About this task: Among the lines below, copy exactly those from the one with "(PySem.List.enumerate" through the one with "def Spec_are_correlated_assets_py (asset1", counting both ends.

Stored data:
# # #

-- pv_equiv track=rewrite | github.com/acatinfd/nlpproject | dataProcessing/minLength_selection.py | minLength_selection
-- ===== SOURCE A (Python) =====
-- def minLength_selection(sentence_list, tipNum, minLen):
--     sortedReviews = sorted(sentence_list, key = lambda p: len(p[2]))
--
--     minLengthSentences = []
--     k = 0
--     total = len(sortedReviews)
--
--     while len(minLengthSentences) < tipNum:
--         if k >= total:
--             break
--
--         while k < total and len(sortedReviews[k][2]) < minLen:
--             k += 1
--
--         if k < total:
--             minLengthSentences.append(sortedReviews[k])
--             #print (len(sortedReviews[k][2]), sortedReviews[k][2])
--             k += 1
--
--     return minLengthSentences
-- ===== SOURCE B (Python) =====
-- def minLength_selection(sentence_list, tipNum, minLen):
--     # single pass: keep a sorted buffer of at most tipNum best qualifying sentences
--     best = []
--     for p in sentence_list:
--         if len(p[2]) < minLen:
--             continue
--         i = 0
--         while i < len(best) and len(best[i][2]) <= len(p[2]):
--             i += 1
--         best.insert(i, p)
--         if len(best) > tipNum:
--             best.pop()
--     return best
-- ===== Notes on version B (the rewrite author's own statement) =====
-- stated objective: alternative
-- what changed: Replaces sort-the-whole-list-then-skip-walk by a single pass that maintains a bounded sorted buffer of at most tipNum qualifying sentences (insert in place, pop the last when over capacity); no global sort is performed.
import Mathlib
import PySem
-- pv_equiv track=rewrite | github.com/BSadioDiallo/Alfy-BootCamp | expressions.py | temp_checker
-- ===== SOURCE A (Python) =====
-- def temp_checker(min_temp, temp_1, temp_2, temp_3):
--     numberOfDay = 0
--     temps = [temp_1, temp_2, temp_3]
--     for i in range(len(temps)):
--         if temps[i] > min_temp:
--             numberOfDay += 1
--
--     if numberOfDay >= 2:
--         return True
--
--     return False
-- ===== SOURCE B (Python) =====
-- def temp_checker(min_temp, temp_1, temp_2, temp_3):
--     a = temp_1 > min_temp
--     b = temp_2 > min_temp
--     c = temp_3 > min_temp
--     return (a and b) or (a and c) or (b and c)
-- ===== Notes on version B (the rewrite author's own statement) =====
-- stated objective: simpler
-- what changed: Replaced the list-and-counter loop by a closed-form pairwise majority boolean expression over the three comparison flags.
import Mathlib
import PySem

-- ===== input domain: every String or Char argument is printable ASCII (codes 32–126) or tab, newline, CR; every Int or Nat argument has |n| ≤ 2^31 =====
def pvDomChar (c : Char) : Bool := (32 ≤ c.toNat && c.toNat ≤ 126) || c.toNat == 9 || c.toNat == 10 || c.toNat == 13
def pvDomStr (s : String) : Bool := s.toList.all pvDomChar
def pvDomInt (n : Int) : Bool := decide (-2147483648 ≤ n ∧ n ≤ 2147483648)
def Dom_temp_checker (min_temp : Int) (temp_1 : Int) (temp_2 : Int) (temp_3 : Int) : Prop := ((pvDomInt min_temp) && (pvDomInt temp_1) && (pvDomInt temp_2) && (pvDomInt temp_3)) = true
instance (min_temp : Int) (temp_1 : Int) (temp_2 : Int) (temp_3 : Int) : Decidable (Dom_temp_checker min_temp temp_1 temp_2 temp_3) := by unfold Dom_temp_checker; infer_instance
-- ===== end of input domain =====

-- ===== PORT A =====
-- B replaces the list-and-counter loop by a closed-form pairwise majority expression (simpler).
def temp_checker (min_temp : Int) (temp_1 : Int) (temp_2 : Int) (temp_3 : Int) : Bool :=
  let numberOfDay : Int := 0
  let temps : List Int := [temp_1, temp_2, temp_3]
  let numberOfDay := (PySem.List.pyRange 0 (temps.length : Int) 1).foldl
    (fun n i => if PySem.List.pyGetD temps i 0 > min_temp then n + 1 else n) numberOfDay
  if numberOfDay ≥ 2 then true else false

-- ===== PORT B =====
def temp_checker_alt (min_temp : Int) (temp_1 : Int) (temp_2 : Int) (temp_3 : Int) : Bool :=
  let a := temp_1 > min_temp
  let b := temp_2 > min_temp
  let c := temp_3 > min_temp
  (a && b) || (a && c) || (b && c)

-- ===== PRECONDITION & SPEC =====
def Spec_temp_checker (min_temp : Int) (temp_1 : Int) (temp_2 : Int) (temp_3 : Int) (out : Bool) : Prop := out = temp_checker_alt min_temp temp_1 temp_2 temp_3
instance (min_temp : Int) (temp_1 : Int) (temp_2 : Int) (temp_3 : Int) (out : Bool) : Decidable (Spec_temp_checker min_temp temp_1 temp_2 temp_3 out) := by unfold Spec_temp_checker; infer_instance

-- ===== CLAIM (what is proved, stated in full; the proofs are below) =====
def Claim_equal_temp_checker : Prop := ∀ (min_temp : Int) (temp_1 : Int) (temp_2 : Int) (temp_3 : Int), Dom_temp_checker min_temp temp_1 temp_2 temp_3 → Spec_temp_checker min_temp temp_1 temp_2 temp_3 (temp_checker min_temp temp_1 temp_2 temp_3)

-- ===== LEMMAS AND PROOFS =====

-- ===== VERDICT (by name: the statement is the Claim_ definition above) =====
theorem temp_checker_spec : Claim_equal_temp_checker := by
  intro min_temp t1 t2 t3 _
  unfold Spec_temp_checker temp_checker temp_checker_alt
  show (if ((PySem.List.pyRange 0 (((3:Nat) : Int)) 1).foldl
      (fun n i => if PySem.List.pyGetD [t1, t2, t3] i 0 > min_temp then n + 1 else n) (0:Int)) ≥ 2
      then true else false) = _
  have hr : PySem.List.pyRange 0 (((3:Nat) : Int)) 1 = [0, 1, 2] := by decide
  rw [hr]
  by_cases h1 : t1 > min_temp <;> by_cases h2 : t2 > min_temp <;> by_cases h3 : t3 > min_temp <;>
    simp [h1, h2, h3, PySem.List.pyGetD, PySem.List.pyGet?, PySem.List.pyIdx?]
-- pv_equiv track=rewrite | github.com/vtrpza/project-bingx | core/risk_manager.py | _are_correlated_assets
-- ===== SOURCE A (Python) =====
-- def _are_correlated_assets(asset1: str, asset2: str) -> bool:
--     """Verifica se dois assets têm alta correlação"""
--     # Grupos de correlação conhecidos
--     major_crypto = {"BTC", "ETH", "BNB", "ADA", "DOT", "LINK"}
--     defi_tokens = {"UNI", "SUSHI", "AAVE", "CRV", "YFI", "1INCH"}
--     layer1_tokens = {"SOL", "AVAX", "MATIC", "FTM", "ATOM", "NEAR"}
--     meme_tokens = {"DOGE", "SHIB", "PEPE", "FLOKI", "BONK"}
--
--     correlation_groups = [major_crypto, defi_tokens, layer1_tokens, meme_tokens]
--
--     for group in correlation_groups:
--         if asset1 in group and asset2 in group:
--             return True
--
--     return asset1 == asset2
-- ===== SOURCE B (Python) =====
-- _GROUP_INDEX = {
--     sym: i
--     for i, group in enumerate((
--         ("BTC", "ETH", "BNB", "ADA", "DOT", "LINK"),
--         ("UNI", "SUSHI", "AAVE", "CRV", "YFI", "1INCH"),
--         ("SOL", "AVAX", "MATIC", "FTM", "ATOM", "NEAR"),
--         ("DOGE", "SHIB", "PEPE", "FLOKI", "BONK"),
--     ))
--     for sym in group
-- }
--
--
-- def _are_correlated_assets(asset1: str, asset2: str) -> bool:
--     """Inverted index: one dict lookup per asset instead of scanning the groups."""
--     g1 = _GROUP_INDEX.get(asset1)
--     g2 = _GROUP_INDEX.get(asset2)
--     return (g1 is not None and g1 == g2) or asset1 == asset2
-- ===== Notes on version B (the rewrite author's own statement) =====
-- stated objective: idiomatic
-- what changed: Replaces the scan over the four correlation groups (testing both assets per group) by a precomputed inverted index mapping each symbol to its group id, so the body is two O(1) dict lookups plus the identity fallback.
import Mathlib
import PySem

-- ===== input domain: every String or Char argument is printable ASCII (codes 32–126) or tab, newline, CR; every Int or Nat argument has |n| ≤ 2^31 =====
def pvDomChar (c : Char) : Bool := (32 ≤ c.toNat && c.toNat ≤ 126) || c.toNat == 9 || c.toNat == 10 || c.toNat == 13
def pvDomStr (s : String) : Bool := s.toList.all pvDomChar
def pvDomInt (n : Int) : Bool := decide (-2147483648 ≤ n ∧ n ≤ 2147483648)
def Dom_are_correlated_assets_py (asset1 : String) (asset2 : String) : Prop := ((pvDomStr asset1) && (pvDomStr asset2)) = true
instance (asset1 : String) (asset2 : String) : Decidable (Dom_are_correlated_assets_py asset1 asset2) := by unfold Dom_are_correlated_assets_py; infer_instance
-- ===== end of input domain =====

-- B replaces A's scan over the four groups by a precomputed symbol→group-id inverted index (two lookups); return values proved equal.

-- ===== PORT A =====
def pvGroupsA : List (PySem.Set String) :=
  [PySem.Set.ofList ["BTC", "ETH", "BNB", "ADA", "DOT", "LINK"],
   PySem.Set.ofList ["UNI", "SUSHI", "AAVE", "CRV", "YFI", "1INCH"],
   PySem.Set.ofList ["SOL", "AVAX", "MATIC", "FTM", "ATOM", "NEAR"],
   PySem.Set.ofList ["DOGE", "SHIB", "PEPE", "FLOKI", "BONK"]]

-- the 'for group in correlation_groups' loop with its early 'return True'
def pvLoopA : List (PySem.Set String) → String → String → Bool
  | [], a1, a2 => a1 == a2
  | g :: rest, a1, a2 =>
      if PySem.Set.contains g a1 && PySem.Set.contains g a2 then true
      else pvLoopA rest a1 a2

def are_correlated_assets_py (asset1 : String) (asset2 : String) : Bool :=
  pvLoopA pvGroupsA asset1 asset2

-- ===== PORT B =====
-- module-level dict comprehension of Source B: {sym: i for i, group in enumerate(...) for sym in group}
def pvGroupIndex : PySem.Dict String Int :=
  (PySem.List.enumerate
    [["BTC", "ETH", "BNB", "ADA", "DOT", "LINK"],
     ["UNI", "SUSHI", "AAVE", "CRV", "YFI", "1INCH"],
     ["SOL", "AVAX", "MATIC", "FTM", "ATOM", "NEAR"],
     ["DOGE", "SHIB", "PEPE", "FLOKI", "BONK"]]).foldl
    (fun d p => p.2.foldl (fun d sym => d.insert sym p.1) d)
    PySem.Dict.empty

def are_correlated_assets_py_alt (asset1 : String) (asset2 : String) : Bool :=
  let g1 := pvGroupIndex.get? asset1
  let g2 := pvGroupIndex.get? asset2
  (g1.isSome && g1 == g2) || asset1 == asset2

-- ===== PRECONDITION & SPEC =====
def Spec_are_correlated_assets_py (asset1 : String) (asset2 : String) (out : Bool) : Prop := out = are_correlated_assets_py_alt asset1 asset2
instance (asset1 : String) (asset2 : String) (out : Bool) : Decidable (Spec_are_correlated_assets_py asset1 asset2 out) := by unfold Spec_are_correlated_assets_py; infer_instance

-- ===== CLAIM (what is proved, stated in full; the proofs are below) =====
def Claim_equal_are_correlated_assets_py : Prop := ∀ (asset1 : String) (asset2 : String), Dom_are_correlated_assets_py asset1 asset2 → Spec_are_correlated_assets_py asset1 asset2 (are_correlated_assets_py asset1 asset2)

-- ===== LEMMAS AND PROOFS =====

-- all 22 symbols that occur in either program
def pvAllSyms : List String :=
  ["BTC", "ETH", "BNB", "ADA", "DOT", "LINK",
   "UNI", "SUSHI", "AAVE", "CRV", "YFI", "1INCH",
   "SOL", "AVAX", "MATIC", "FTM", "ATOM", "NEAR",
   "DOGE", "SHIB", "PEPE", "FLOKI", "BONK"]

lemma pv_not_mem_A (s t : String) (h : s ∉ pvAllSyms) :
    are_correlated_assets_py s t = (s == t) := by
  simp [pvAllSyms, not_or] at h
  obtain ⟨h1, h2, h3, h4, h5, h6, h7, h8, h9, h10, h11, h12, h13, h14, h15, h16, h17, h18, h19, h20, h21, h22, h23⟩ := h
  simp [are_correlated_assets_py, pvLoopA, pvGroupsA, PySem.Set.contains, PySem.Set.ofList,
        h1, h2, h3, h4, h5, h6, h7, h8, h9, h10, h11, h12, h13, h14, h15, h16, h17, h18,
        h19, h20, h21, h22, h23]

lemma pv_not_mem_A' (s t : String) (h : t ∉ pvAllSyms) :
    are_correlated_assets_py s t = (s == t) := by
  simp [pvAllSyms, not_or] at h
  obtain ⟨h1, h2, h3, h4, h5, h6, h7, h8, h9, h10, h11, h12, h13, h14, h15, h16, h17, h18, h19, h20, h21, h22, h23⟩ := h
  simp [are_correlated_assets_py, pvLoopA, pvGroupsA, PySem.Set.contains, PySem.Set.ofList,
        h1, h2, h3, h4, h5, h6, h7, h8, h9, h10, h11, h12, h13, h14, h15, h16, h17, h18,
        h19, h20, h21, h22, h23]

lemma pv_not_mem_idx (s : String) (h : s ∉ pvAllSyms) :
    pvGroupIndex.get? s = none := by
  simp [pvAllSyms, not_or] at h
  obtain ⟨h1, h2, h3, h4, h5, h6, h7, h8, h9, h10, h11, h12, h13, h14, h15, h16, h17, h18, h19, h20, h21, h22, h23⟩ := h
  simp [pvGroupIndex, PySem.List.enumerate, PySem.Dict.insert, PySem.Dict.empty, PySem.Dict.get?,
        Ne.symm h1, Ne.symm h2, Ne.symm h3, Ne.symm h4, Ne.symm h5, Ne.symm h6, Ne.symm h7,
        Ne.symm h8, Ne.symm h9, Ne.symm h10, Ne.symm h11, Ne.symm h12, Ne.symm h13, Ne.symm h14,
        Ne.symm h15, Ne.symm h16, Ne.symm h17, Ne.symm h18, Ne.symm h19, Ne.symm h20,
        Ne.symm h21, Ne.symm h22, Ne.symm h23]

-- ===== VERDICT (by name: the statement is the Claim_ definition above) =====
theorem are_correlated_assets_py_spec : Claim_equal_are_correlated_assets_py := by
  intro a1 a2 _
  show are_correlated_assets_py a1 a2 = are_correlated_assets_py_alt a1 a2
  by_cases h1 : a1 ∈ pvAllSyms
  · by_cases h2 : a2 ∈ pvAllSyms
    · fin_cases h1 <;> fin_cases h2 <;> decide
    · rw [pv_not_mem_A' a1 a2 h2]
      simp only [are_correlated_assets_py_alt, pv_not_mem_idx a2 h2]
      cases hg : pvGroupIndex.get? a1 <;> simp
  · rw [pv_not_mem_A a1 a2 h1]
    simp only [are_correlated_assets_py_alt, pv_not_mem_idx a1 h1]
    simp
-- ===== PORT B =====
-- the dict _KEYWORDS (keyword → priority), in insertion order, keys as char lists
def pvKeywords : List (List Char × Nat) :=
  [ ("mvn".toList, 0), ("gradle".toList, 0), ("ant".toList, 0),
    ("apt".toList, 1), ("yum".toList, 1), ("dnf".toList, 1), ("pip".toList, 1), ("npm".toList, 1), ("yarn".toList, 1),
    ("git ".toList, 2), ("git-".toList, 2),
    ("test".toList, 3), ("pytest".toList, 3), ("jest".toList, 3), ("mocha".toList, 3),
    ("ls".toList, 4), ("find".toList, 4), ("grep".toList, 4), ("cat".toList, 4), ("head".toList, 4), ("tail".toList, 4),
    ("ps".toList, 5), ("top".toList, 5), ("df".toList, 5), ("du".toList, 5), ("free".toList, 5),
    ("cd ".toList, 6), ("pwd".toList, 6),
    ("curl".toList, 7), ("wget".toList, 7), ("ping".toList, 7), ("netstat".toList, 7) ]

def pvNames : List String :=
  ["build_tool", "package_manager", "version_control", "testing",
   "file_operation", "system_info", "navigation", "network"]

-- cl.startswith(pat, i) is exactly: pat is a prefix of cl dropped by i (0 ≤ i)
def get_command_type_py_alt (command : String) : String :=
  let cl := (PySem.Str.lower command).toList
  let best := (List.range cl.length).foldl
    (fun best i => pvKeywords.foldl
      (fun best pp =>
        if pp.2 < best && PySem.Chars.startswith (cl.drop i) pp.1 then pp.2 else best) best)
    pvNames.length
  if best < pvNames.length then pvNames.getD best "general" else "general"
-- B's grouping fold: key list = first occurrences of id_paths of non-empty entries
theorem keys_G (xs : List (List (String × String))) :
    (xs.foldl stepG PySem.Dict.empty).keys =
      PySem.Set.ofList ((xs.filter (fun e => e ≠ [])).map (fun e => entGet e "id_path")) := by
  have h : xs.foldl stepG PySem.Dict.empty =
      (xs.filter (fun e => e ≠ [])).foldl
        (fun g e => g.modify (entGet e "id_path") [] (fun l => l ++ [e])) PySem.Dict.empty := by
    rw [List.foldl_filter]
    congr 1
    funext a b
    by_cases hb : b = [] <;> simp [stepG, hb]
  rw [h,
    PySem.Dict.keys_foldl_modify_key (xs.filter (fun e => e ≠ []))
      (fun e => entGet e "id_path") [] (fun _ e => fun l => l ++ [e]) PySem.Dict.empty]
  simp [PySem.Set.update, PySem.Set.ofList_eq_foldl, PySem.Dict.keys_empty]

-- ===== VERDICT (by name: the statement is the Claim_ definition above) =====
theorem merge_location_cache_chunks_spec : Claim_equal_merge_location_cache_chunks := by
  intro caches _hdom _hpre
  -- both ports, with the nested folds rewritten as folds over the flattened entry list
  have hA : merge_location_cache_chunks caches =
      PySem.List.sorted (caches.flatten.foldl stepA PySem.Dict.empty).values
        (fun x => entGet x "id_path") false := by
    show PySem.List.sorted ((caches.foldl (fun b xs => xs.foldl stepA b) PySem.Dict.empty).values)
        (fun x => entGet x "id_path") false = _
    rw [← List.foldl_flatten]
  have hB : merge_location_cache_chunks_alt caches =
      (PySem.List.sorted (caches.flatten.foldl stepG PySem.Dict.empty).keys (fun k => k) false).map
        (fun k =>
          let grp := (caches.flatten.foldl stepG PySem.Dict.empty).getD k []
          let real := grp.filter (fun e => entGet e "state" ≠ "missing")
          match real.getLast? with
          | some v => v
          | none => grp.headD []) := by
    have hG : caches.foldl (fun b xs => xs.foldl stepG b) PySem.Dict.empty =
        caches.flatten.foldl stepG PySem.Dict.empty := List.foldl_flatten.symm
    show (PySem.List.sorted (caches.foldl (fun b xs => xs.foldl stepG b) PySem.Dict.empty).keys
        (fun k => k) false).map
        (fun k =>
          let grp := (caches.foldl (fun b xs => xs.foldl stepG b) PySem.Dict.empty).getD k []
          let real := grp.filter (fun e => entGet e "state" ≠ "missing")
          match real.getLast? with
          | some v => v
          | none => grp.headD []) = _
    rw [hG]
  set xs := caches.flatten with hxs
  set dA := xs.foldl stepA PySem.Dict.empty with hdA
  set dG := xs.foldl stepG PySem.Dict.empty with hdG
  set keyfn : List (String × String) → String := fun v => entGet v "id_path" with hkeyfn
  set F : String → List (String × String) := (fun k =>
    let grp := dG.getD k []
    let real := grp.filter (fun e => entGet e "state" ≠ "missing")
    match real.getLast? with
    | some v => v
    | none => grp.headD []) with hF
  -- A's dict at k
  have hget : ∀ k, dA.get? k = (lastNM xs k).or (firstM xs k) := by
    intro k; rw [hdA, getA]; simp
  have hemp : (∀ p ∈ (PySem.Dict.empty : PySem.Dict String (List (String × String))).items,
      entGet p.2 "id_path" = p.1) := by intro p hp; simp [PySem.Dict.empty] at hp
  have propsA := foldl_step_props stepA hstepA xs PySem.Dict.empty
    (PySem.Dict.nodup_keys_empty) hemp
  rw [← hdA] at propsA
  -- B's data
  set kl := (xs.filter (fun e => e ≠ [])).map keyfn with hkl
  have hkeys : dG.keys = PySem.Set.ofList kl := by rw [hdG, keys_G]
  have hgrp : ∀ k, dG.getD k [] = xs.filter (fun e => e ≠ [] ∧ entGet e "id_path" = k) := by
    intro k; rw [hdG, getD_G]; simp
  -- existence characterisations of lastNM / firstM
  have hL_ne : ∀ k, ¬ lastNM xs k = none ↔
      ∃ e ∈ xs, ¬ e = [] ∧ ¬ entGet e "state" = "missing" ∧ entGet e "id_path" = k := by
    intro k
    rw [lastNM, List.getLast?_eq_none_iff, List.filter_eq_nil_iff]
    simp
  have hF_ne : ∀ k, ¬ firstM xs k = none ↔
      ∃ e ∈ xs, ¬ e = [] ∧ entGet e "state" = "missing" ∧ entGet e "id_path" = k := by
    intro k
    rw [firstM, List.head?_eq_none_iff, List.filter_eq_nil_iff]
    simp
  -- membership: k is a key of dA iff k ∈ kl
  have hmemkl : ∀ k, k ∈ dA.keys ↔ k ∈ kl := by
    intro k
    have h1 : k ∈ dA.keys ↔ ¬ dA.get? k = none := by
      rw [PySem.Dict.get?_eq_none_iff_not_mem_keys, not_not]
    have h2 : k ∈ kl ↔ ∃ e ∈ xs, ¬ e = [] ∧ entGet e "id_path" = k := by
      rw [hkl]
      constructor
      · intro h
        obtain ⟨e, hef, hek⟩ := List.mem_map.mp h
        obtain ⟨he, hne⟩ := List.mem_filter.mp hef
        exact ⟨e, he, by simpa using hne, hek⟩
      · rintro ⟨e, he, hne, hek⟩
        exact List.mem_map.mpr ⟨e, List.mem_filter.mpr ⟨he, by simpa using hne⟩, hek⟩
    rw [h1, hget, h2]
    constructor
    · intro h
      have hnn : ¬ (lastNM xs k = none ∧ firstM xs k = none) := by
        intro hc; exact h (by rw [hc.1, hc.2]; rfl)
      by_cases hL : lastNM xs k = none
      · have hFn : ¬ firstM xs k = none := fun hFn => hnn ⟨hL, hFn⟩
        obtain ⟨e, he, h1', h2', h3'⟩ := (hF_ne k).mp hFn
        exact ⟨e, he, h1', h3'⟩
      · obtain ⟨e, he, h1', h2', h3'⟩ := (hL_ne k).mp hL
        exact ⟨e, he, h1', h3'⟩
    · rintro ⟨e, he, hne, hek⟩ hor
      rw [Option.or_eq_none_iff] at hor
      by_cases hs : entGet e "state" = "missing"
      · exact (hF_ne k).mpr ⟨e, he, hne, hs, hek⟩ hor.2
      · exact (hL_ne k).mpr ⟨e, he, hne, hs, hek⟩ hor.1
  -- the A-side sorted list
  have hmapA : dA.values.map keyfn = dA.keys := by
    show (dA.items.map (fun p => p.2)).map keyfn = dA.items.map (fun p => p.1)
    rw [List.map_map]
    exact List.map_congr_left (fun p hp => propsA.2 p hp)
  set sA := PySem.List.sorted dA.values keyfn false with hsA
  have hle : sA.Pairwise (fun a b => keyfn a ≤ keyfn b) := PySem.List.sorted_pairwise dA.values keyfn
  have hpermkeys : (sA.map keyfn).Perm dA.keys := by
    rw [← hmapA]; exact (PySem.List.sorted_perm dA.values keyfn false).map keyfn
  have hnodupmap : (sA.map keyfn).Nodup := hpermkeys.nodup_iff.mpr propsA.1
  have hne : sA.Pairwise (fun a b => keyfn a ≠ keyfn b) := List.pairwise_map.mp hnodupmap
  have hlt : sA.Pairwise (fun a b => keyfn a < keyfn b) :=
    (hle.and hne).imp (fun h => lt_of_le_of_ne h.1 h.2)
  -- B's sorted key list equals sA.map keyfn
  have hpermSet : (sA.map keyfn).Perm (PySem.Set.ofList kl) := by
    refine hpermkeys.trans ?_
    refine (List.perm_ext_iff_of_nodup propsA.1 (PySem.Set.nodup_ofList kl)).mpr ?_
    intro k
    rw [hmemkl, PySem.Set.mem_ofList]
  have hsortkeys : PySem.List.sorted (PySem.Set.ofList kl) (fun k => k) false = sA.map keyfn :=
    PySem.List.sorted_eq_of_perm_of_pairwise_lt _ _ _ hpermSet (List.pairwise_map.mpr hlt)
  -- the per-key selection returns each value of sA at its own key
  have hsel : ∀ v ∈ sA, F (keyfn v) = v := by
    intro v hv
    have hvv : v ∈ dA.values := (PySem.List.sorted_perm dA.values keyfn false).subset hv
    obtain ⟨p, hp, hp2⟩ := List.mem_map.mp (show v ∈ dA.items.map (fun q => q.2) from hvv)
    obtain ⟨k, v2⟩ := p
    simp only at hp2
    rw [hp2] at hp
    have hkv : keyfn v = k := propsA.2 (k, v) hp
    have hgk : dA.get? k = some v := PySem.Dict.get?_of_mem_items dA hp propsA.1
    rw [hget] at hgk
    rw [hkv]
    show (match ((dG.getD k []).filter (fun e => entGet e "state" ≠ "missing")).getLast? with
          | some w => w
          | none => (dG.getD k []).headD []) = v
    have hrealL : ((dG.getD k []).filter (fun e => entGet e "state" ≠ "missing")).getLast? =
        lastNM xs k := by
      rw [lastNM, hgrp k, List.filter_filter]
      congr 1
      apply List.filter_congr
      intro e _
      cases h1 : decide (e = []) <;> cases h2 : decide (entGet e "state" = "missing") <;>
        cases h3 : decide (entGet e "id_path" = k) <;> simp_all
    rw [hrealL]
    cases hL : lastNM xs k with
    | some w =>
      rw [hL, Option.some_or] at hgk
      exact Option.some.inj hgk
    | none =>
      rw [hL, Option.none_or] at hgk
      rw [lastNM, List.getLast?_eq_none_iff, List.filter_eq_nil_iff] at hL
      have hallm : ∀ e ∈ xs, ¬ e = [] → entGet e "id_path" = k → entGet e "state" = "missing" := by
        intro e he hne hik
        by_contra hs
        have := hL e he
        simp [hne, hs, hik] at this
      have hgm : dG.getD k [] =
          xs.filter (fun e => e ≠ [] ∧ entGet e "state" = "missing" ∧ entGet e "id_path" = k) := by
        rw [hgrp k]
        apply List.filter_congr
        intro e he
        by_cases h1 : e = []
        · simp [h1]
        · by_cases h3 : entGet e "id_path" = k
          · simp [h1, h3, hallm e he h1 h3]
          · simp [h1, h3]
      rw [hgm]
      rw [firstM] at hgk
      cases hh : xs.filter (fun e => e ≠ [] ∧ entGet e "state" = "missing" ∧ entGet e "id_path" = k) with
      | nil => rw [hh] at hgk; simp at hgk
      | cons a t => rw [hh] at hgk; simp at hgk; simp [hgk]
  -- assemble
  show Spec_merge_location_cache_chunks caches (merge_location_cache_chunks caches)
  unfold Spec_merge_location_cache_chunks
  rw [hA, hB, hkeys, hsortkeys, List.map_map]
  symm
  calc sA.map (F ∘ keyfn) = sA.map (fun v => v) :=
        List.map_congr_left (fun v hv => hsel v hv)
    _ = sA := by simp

# # #

Your response:
  (PySem.List.enumerate
    [["BTC", "ETH", "BNB", "ADA", "DOT", "LINK"],
     ["UNI", "SUSHI", "AAVE", "CRV", "YFI", "1INCH"],
     ["SOL", "AVAX", "MATIC", "FTM", "ATOM", "NEAR"],
     ["DOGE", "SHIB", "PEPE", "FLOKI", "BONK"]]).foldl
    (fun d p => p.2.foldl (fun d sym => d.insert sym p.1) d)
    PySem.Dict.empty

def are_correlated_assets_py_alt (asset1 : String) (asset2 : String) : Bool :=
  let g1 := pvGroupIndex.get? asset1
  let g2 := pvGroupIndex.get? asset2
  (g1.isSome && g1 == g2) || asset1 == asset2

-- ===== PRECONDITION & SPEC =====
def Spec_are_correlated_assets_py (asset1 : String) (asset2 : String) (out : Bool) : Prop := out = are_correlated_assets_py_alt asset1 asset2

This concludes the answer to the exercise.